Top of Input for this task

-- pv_equiv track=rewrite | github.com/Frankwii/data_mining_2 | src/clustering.py | _process_singleton_labels
-- ===== SOURCE A (Python) =====
-- def _process_singleton_labels(labels: list[int]) -> list[int]:
--     """
--     In some algorithms, a label of -1 signifies that the element forms a
--     singleton cluster. For our purposes, we wish to assign a unique label
--     to that element.
--     """
--     singleton_cluster_indices = list(
--         map(
--             lambda t: t[0],
--             filter(lambda t: t[1]==-1, enumerate(labels))
--         )
--     )
--
--     unique_labels = set(labels)
--
--     maximum_label = max(unique_labels)
--
--     new_singleton_labels = dict(map(
--         lambda t: (t[1], t[0] + maximum_label),
--         enumerate(singleton_cluster_indices)
--     ))
--
--     return [new_singleton_labels[i] if labels[i]==-1 else labels[i] for i in range(len(labels))]
-- ===== SOURCE B (Python) =====
-- def _process_singleton_labels(labels: list[int]) -> list[int]:
--     """
--     Single streaming pass: each -1 gets the next unused label, counting
--     up from max(labels).
--     """
--     next_label = max(labels)
--     out = []
--     for label in labels:
--         if label == -1:
--             out.append(next_label)
--             next_label += 1
--         else:
--             out.append(label)
--     return out
-- ===== Notes on version B (the rewrite author's own statement) =====
-- stated objective: simpler
-- what changed: Replaced A's build-singleton-index-list + enumerate-based relabeling dict + index-based comprehension with one streaming pass over labels that keeps a running next_label counter starting at max(labels). Constant-factor speedup: no intermediate index list, dict or per-element dict lookup.
import Mathlib
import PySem

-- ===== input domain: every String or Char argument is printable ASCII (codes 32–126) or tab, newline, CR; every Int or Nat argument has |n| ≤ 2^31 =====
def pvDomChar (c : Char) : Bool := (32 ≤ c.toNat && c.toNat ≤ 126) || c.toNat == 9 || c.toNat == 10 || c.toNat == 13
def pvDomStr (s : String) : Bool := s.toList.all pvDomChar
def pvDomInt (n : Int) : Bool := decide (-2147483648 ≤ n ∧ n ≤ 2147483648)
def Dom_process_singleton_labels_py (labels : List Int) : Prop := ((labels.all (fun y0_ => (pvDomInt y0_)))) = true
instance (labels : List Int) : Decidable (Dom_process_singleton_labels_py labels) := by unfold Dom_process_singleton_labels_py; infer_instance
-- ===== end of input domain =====

-- B replaces A's singleton-index list + relabeling dict + indexed comprehension with one
-- streaming pass keeping a running next-label counter (objective: simpler; same O(n) cost).

-- ===== PORT A =====
def process_singleton_labels_py (labels : List Int) : List Int :=
  let singleton_cluster_indices : List Int :=
    ((PySem.List.enumerate labels).filter (fun t => t.2 == -1)).map (fun t => t.1)
  let unique_labels : PySem.Set Int := PySem.Set.ofList labels
  -- max(unique_labels): under Pre_ (labels ≠ []) max? is some; the .getD 0 default is never taken
  let maximum_label : Int := (PySem.List.max? unique_labels (fun x => x)).getD 0
  let new_singleton_labels : PySem.Dict Int Int :=
    PySem.Dict.ofList ((PySem.List.enumerate singleton_cluster_indices).map
      (fun t => (t.2, t.1 + maximum_label)))
  -- labels[i] for i in range(len(labels)) is always in range, so pyGetD's default is never taken;
  -- new_singleton_labels[i] is only read when labels[i] == -1, where the key is present (no KeyError)
  (PySem.List.pyRange 0 labels.length 1).map (fun i =>
    if PySem.List.pyGetD labels i 0 == -1 then (new_singleton_labels.get? i).getD 0
    else PySem.List.pyGetD labels i 0)

-- ===== PORT B =====
def process_singleton_labels_py_alt (labels : List Int) : List Int :=
  -- max(labels): under Pre_ (labels ≠ []) max? is some; the .getD 0 default is never taken
  let next_label : Int := (PySem.List.max? labels (fun x => x)).getD 0
  (labels.foldl (fun s label =>
      if label == -1 then (s.1 + 1, s.2 ++ [s.1]) else (s.1, s.2 ++ [label]))
    (next_label, ([] : List Int))).2

-- ===== PRECONDITION & SPEC =====
-- Pre_ excludes exactly the empty list, on which A's max() raises ValueError.
def Pre_process_singleton_labels_py (labels : List Int) : Prop := labels ≠ []
instance (labels : List Int) : Decidable (Pre_process_singleton_labels_py labels) := by
  unfold Pre_process_singleton_labels_py; infer_instance

def pvWitness_process_singleton_labels_py : List Int := [3, -1, -1, 2]

def Spec_process_singleton_labels_py (labels : List Int) (out : List Int) : Prop :=
  out = process_singleton_labels_py_alt labels
instance (labels : List Int) (out : List Int) : Decidable (Spec_process_singleton_labels_py labels out) := by
  unfold Spec_process_singleton_labels_py; infer_instance

-- ===== CLAIM (what is proved, stated in full; the proofs are below) =====
def Claim_equal_process_singleton_labels_py : Prop :=
  ∀ (labels : List Int), Dom_process_singleton_labels_py labels →
    Pre_process_singleton_labels_py labels →
    Spec_process_singleton_labels_py labels (process_singleton_labels_py labels)

-- ===== LEMMAS AND PROOFS =====

-- the pure shape of B's loop: relabel head-first with a running counter
def pvRelab (next : Int) : List Int → List Int
  | [] => []
  | x :: xs => if x = -1 then next :: pvRelab (next + 1) xs else x :: pvRelab next xs

theorem pvFoldB (labels : List Int) (next : Int) (acc : List Int) :
    (labels.foldl (fun s label =>
        if label == -1 then (s.1 + 1, s.2 ++ [s.1]) else (s.1, s.2 ++ [label]))
      (next, acc)).2 = acc ++ pvRelab next labels := by
  induction labels generalizing next acc with
  | nil => simp [pvRelab]
  | cons x xs ih =>
    rw [List.foldl_cons]
    by_cases hx : x = -1
    · rw [if_pos (by simpa using hx), ih]
      simp [pvRelab, hx]
    · rw [if_neg (by simpa using hx), ih]
      simp [pvRelab, hx]


theorem pvRelab_length (next : Int) (labels : List Int) :
    (pvRelab next labels).length = labels.length := by
  induction labels generalizing next with
  | nil => rfl
  | cons x xs ih => by_cases hx : x = -1 <;> simp [pvRelab, hx, ih]

theorem pvRelab_getElem (labels : List Int) (next : Int) (i : Nat) (h : i < labels.length) :
    (pvRelab next labels)[i]'(by rw [pvRelab_length]; exact h) =
      if labels[i] = -1 then next + ((labels.take i).countP (fun x => x == -1) : Int)
      else labels[i] := by
  induction labels generalizing next i with
  | nil => simp at h
  | cons x xs ih =>
    cases i with
    | zero => by_cases hx : x = -1 <;> simp [pvRelab, hx]
    | succ j =>
      have hj : j < xs.length := by simpa using h
      by_cases hx : x = -1
      · have hr : pvRelab next (x :: xs) = next :: pvRelab (next + 1) xs := by
          simp [pvRelab, hx]
        simp only [hr, List.getElem_cons_succ, List.take_succ_cons, List.countP_cons]
        rw [ih (next + 1) j hj]
        by_cases hy : xs[j] = -1
        · simp [hy, hx]; ring
        · simp [hy, hx]
      · have hr : pvRelab next (x :: xs) = x :: pvRelab next xs := by
          simp [pvRelab, hx]
        simp only [hr, List.getElem_cons_succ, List.take_succ_cons, List.countP_cons]
        rw [ih next j hj]
        by_cases hy : xs[j] = -1 <;> simp [hy, hx]

-- both maxima are the same value (max of a list and of its dedup)
theorem pvMaxEq (labels : List Int) (h : labels ≠ []) :
    (PySem.List.max? (PySem.Set.ofList labels) (fun x => x)).getD 0 =
      (PySem.List.max? labels (fun x => x)).getD 0 := by
  obtain ⟨x, xs, rfl⟩ := List.exists_cons_of_ne_nil h
  have h1 : PySem.Set.ofList (x :: xs) ≠ [] := by
    intro hc
    have := (PySem.Set.mem_ofList (x :: xs) x).mpr (by simp)
    rw [hc] at this; simp at this
  rcases h2 : PySem.List.max? (PySem.Set.ofList (x :: xs)) (fun x => x) with _ | m₁
  · exact absurd ((PySem.List.max?_eq_none_iff _ _).mp h2) h1
  rcases h3 : PySem.List.max? (x :: xs) (fun x => x) with _ | m₂
  · exact absurd ((PySem.List.max?_eq_none_iff _ _).mp h3) h
  have hm₁ : m₁ ∈ x :: xs := (PySem.Set.mem_ofList _ _).mp (PySem.List.max?_mem h2)
  have hm₂ : m₂ ∈ PySem.Set.ofList (x :: xs) := (PySem.Set.mem_ofList _ _).mpr (PySem.List.max?_mem h3)
  have le1 : m₁ ≤ m₂ := PySem.List.max?_isMax h3 m₁ hm₁
  have le2 : m₂ ≤ m₁ := PySem.List.max?_isMax h2 m₂ hm₂
  simp [le_antisymm le1 le2]

-- the relabeling dict's items are exactly the built pair list (fresh, distinct keys)
theorem pvDictItems (idxs : List Int) (mx : Int) (hnd : idxs.Nodup) :
    (PySem.Dict.ofList ((PySem.List.enumerate idxs).map (fun t => (t.2, t.1 + mx)))).items =
      (PySem.List.enumerate idxs).map (fun t => (t.2, t.1 + mx)) := by
  have hkeys : (((PySem.List.enumerate idxs).map (fun t => (t.2, t.1 + mx))).map Prod.fst).Nodup := by
    rw [List.map_map]
    have h := PySem.List.map_snd_enumerate idxs (0 : Int)
    simp only [Function.comp_def]
    rw [h]
    exact hnd
  have := PySem.Dict.items_foldl_insert_fresh
    ((PySem.List.enumerate idxs).map (fun t => (t.2, t.1 + mx)))
    Prod.fst Prod.snd PySem.Dict.empty
    (by intro a _; simp [PySem.Dict.contains_empty]) hkeys
  simpa [PySem.Dict.ofList, PySem.Dict.update] using this

-- lookup in the pair list built from enumerate = position in idxs, shifted
theorem pvDictLookup (idxs : List Int) (mx : Int) (s i : Int) :
    (PySem.Dict.mk ((PySem.List.enumerate idxs s).map (fun t => (t.2, t.1 + mx)))).get? i =
      (PySem.List.index? idxs i).map (fun k => s + (k : Int) + mx) := by
  induction idxs generalizing s with
  | nil => simp [PySem.List.enumerate_nil, PySem.Dict.get?, PySem.List.index?]
  | cons x xs ih =>
    rw [PySem.List.enumerate_cons]
    by_cases hx : x = i
    · subst hx
      rw [List.map_cons, PySem.Dict.get?_mk_cons, PySem.List.index?_cons_self]
      simp
    · rw [List.map_cons, PySem.Dict.get?_mk_cons]
      simp only [show ((x == i) = false) from beq_eq_false_iff_ne.mpr hx, Bool.false_eq_true, if_false]
      rw [ih (s + 1), PySem.List.index?_cons_of_ne _ hx]
      cases PySem.List.index? xs i with
      | none => simp
      | some k => simp; ring

-- the singleton-index list is the filtered index range
theorem pvIdxsEq (labels : List Int) :
    ((PySem.List.enumerate labels).filter (fun t => t.2 == -1)).map (fun t => t.1) =
      (PySem.List.pyRange 0 labels.length 1).filter
        (fun j => PySem.List.pyGetD labels j 0 == -1) := by
  rw [PySem.List.enumerate_eq_map_pyRange labels 0, List.filter_map, List.map_map]
  simp [Function.comp_def]

-- position of an index i in the filtered range = number of earlier hits
theorem pvIndexCount (P : Int → Bool) (i b : Int) (hb : i < b) (hP : P i = true) :
    ∀ (n : Nat) (a : Int), (i - a).toNat = n → a ≤ i →
      PySem.List.index? ((PySem.List.pyRange a b 1).filter P) i =
        some ((PySem.List.pyRange a i 1).filter P).length := by
  intro n
  induction n with
  | zero =>
    intro a hn ha
    have hai : a = i := by omega
    subst hai
    rw [PySem.List.pyRange_one_cons hb, List.filter_cons_of_pos hP,
      PySem.List.index?_cons_self]
    simp [PySem.List.pyRange_one_eq_nil (le_refl a)]
  | succ n ih =>
    intro a hn ha
    have hai : a < i := by omega
    rw [PySem.List.pyRange_one_cons (by omega : a < b), PySem.List.pyRange_one_cons hai]
    by_cases hPa : P a = true
    · rw [List.filter_cons_of_pos hPa, List.filter_cons_of_pos hPa,
        PySem.List.index?_cons_of_ne _ (by omega : a ≠ i),
        ih (a + 1) (by omega) (by omega)]
      simp
    · rw [List.filter_cons_of_neg (by simpa using hPa),
        List.filter_cons_of_neg (by simpa using hPa)]
      exact ih (a + 1) (by omega) (by omega)

-- the filtered-range count = countP of the prefix
theorem pvCountTake (labels : List Int) (i : Nat) (hi : i ≤ labels.length) :
    ((PySem.List.pyRange 0 (i : Int) 1).filter
        (fun j => PySem.List.pyGetD labels j 0 == -1)).length =
      (labels.take i).countP (fun x => x == -1) := by
  induction i with
  | zero => simp [PySem.List.pyRange_one_eq_nil (le_refl (0 : Int))]
  | succ n ih =>
    have hn : n < labels.length := by omega
    rw [show ((n + 1 : Nat) : Int) = (n : Int) + 1 by push_cast; ring,
      PySem.List.pyRange_one_succ_right (by positivity), List.filter_append,
      List.length_append, ih (by omega),
      List.take_add_one, List.countP_append]
    have hgd : PySem.List.pyGetD labels (n : Int) 0 = labels[n] := by
      rw [PySem.List.pyGetD_natCast]; exact List.getD_eq_getElem labels 0 hn
    by_cases hy : labels[n] = -1 <;>
      simp [hgd, hy, List.getElem?_eq_getElem hn]

-- ===== VERDICT (by name: the statement is the Claim_ definition above) =====
theorem process_singleton_labels_py_spec : Claim_equal_process_singleton_labels_py := by
  intro labels _ hpre
  unfold Spec_process_singleton_labels_py process_singleton_labels_py process_singleton_labels_py_alt
  dsimp only
  rw [pvFoldB, pvMaxEq labels hpre]
  set mx : Int := (PySem.List.max? labels (fun x => x)).getD 0 with hmx
  rw [pvIdxsEq]
  set P : Int → Bool := fun j => PySem.List.pyGetD labels j 0 == -1 with hP
  set idxs : List Int := (PySem.List.pyRange 0 labels.length 1).filter P with hidxs
  have hnd : idxs.Nodup := (PySem.List.nodup_pyRange_one 0 labels.length).filter P
  apply List.ext_getElem
  · simp [PySem.List.length_pyRange_one, pvRelab_length]
  · intro i h1 h2
    have hiL : i < labels.length := by
      simpa [PySem.List.length_pyRange_one] using h1
    have hrange : (PySem.List.pyRange 0 (labels.length : Int) 1)[i]'(by
        simpa [PySem.List.length_pyRange_one] using hiL) = (i : Int) := by
      rw [PySem.List.getElem_pyRange_one]; simp
    rw [List.getElem_map, hrange]
    simp only [List.nil_append]
    rw [pvRelab_getElem labels mx i hiL]
    have hget : PySem.List.pyGetD labels (i : Int) 0 = labels[i] := by
      rw [PySem.List.pyGetD_natCast]
      exact List.getD_eq_getElem labels 0 hiL
    by_cases hneg : labels[i] = -1
    · have hPi : P (i : Int) = true := by simp [hP, hget, hneg]
      have hDict := pvDictItems idxs mx hnd
      have : PySem.Dict.ofList ((PySem.List.enumerate idxs).map (fun t => (t.2, t.1 + mx))) =
          PySem.Dict.mk ((PySem.List.enumerate idxs).map (fun t => (t.2, t.1 + mx))) := by
        apply PySem.Dict.ext; rw [hDict]
      rw [hget, if_pos (by simp [hneg]), if_pos hneg, this, pvDictLookup,
        pvIndexCount P (i : Int) labels.length (by exact_mod_cast hiL) hPi ((i : Int) - 0).toNat 0 rfl (by positivity),
        pvCountTake labels i (le_of_lt hiL)]
      simp; ring
    · rw [hget, if_neg (by simp [hneg]), if_neg hneg]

Bottom of Input for this task

In the entries above, find the line with "((PySem.List.max?_eq_none_iff _ _).mp h3) h" and the line with "(PySem.List.enumerate idxs).map (fun t => (t.2, t.1 + mx)) := by", then restate word for word both of them and every line between, with nothing more.

  · exact absurd ((PySem.List.max?_eq_none_iff _ _).mp h3) h
  have hm₁ : m₁ ∈ x :: xs := (PySem.Set.mem_ofList _ _).mp (PySem.List.max?_mem h2)
  have hm₂ : m₂ ∈ PySem.Set.ofList (x :: xs) := (PySem.Set.mem_ofList _ _).mpr (PySem.List.max?_mem h3)
  have le1 : m₁ ≤ m₂ := PySem.List.max?_isMax h3 m₁ hm₁
  have le2 : m₂ ≤ m₁ := PySem.List.max?_isMax h2 m₂ hm₂
  simp [le_antisymm le1 le2]

-- the relabeling dict's items are exactly the built pair list (fresh, distinct keys)
theorem pvDictItems (idxs : List Int) (mx : Int) (hnd : idxs.Nodup) :
    (PySem.Dict.ofList ((PySem.List.enumerate idxs).map (fun t => (t.2, t.1 + mx)))).items =
      (PySem.List.enumerate idxs).map (fun t => (t.2, t.1 + mx)) := by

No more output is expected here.